Hence, the defendant's testimony eliminated one reasonable hypothesis of innocence, leaving only the one hypothesis of innocence as to which the jury was fully charged, and thus under the circumstances of this case it was not reversible error to fail to charge the reasonable hypothesis rule.
INGRAM, Justice, dissenting.
I must dissent from Division 1 of the court's opinion (and to the judgment), as the requirements of Code Ann. 38-109 have been confused and misapplied in this case. The court's opinion states that, ". . . the evidence presented at trial is entirely sufficient to be completely consistent with the verdict of guilty. Based on this evidence, there is no other reasonable hypothesis other than the guilt of the accused."

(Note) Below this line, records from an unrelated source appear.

-- ===== LEMMAS AND PROOFS =====

-- ---- A-side: characterisation of A's emission loop ----

-- A's loop when k ≥ 1: a word is emitted exactly at its first occurrence, and only if its total
-- count is ≥ k; the invariant tracks the processed prefix p.
theorem helperA_loop_pos (k : Int) (hk : 1 ≤ k) (words : List String) :
    ∀ (l p : List String) (d : PySem.Dict String Int),
      words = p ++ l →
      (∀ w, d.getD w 0 = if w ∈ p ∧ k ≤ (words.count w : Int) then 0 else (words.count w : Int)) →
      (l.foldl
        (fun (s : List String × PySem.Dict String Int) word =>
          if k ≤ s.2.getD word 0 then (s.1 ++ [word], s.2.insert word 0) else s)
        ((PySem.List.dedup p).filter (fun w => decide (k ≤ (words.count w : Int))), d)).1
      = (PySem.List.dedup words).filter (fun w => decide (k ≤ (words.count w : Int))) := by
  intro l
  induction l with
  | nil =>
      intro p d hp _
      rw [List.append_nil] at hp
      subst hp
      rfl
  | cons w l ih =>
      intro p d hp hd
      have hstep : (if k ≤ d.getD w 0 then True else False) = (if w ∉ p ∧ k ≤ (words.count w : Int) then True else False) := by
        rw [hd w]
        by_cases hmem : w ∈ p <;> by_cases hc : k ≤ (words.count w : Int) <;> simp [hmem, hc] <;> try omega
      by_cases hcase : w ∉ p ∧ k ≤ (words.count w : Int)
      · -- emitted: first occurrence of a qualifying word
        have hcond : k ≤ d.getD w 0 := by
          by_contra hno
          simp [hno, hcase] at hstep
        obtain ⟨hw, hc⟩ := hcase
        have hded : PySem.List.dedup (p ++ [w]) = PySem.List.dedup p ++ [w] := by
          simp only [PySem.List.dedup_eq_ofList]
          rw [PySem.Set.ofList_eq_foldl, List.foldl_append]
          rw [← PySem.Set.ofList_eq_foldl]
          simp [PySem.Set.add, PySem.Set.mem_ofList, hw]
        simp only [List.foldl_cons, if_pos hcond]
        have hacc : (PySem.List.dedup p).filter (fun w => decide (k ≤ (words.count w : Int))) ++ [w]
            = (PySem.List.dedup (p ++ [w])).filter (fun w => decide (k ≤ (words.count w : Int))) := by
          rw [hded, List.filter_append]
          simp [hc]
        rw [hacc]
        apply ih (p ++ [w])
        · simpa using hp
        · intro w'
          by_cases he : w' = w
          · subst he
            simp [hc]
          · rw [PySem.Dict.getD_insert, if_neg he, hd w']
            simp [he]
      · -- skipped: repeat occurrence or count below k
        have hcond : ¬ k ≤ d.getD w 0 := by
          by_contra hyes
          simp [hyes, hcase] at hstep
        have hded : (PySem.List.dedup (p ++ [w])).filter (fun w => decide (k ≤ (words.count w : Int)))
            = (PySem.List.dedup p).filter (fun w => decide (k ≤ (words.count w : Int))) := by
          by_cases hw : w ∈ p
          · congr 1
            simp only [PySem.List.dedup_eq_ofList]
            rw [PySem.Set.ofList_eq_foldl, List.foldl_append, ← PySem.Set.ofList_eq_foldl]
            simp [PySem.Set.add, PySem.Set.mem_ofList, hw]
          · have hc : ¬ k ≤ (words.count w : Int) := by tauto
            simp only [PySem.List.dedup_eq_ofList]
            rw [PySem.Set.ofList_eq_foldl, List.foldl_append, ← PySem.Set.ofList_eq_foldl]
            simp [PySem.Set.add, PySem.Set.mem_ofList, hw,
              List.filter_append, hc]
        simp only [List.foldl_cons, if_neg hcond]
        rw [← hded]
        apply ih (p ++ [w])
        · simpa using hp
        · intro w'
          rw [hd w']
          by_cases he : w' = w
          · subst he
            by_cases hw : w' ∈ p
            · simp [hw]
            · have hc : ¬ k ≤ (words.count w' : Int) := by tauto
              simp [hw, hc]
          · simp [he]

-- A's loop when k ≤ 0: the test always passes (counts stay ≥ 0), so every occurrence is emitted.
theorem helperA_loop_nonpos (k : Int) (hk : k ≤ 0) :
    ∀ (l acc : List String) (d : PySem.Dict String Int),
      (∀ w ∈ l, 0 ≤ d.getD w 0) →
      (l.foldl
        (fun (s : List String × PySem.Dict String Int) word =>
          if k ≤ s.2.getD word 0 then (s.1 ++ [word], s.2.insert word 0) else s)
        (acc, d)).1 = acc ++ l := by
  intro l
  induction l with
  | nil => intro acc d _; simp
  | cons w l ih =>
      intro acc d hd
      have hcond : k ≤ d.getD w 0 := le_trans hk (hd w (List.mem_cons_self))
      simp only [List.foldl_cons, if_pos hcond]
      rw [ih (acc ++ [w]) (d.insert w 0)]
      · simp
      · intro w' hw'
        rw [PySem.Dict.getD_insert]
        split
        · exact le_refl 0
        · exact hd w' (List.mem_cons_of_mem _ hw')

theorem helperA_eq_words_of_nonpos (text : String) (k : Int) (hk : k ≤ 0) :
    helper text k = PySem.Str.split₀ text := by
  unfold helper
  rw [helperA_loop_nonpos k hk]
  · simp
  · intro w _
    rw [PySem.Dict.getD_counter]
    exact Int.natCast_nonneg _

-- ---- B-side: the run scan over the sorted list ----

theorem runFrom_ge (sw : List String) (v : String) :
    ∀ (fuel j : Nat), j ≤ runFrom sw v fuel j := by
  intro fuel
  induction fuel with
  | zero => intro j; simp [runFrom]
  | succ fuel ih =>
      intro j
      unfold runFrom
      split
      · split
        · exact le_trans (by omega) (ih (j + 1))
        · exact le_refl j
      · exact le_refl j

theorem runFrom_le_length (sw : List String) (v : String) :
    ∀ (fuel j : Nat), j ≤ sw.length → runFrom sw v fuel j ≤ sw.length := by
  intro fuel
  induction fuel with
  | zero => intro j hj; simpa [runFrom] using hj
  | succ fuel ih =>
      intro j hj
      unfold runFrom
      split
      · split
        · exact ih (j + 1) (by omega)
        · exact hj
      · exact hj

theorem drop_runFrom (sw : List String) (v : String) :
    ∀ (fuel j : Nat), sw.length ≤ fuel + j →
      sw.drop j = List.replicate (runFrom sw v fuel j - j) v ++ sw.drop (runFrom sw v fuel j) := by
  intro fuel
  induction fuel with
  | zero =>
      intro j hf
      simp [runFrom]
  | succ fuel ih =>
      intro j hf
      unfold runFrom
      split
      · rename_i h
        split
        · rename_i hv
          have hge : j + 1 ≤ runFrom sw v fuel (j + 1) := runFrom_ge sw v fuel (j + 1)
          have hrep : List.replicate (runFrom sw v fuel (j + 1) - j) v
              = v :: List.replicate (runFrom sw v fuel (j + 1) - (j + 1)) v := by
            have : runFrom sw v fuel (j + 1) - j = (runFrom sw v fuel (j + 1) - (j + 1)) + 1 := by omega
            rw [this, List.replicate_succ]
          rw [List.drop_eq_getElem_cons h, hv, ih (j + 1) (by omega), hrep]
          rfl
        · simp
      · simp

theorem runFrom_ne (sw : List String) (v : String) :
    ∀ (fuel j : Nat), sw.length ≤ fuel + j →
      ∀ (h : runFrom sw v fuel j < sw.length), sw[runFrom sw v fuel j] ≠ v := by
  intro fuel
  induction fuel with
  | zero =>
      intro j hf h
      simp [runFrom] at h ⊢
      omega
  | succ fuel ih =>
      intro j hf
      unfold runFrom
      split
      · rename_i hjl
        split
        · rename_i hv
          exact ih (j + 1) (by omega)
        · rename_i hv
          intro _
          exact hv
      · rename_i hjl
        intro h
        omega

Code Ann. 38-109 provides that: "[t]o warrant a conviction on circumstantial evidence, the proved facts shall not only be consistent with the hypothesis of guilt, but shall exclude every other reasonable hypothesis save that of the guilt of the accused." The fact that "the evidence presented at trial is entirely sufficient to be completely consistent with the verdict of guilty" is not enough to conclude that the evidence excludes every other reasonable hypothesis except guilt.
A review of the evidence from the trial court persuades me that this conviction is based entirely upon circumstantial evidence. Consequently, the provisions of Code Ann. 38-109 should have been explained to the jury in this case. I dissent.
I am authorized to state that Presiding Justice Undercofler joins in this dissent.
William H. Ison, District Attorney, James W. Bradley, Assistant District Attorney, Arthur K. Bolton, Attorney General, Daryl A. Robinson, Staff Assistant Attorney General, for appellee.
Mackay & Elliott, James A. Mackay, David L. G. King, Jr., for appellant.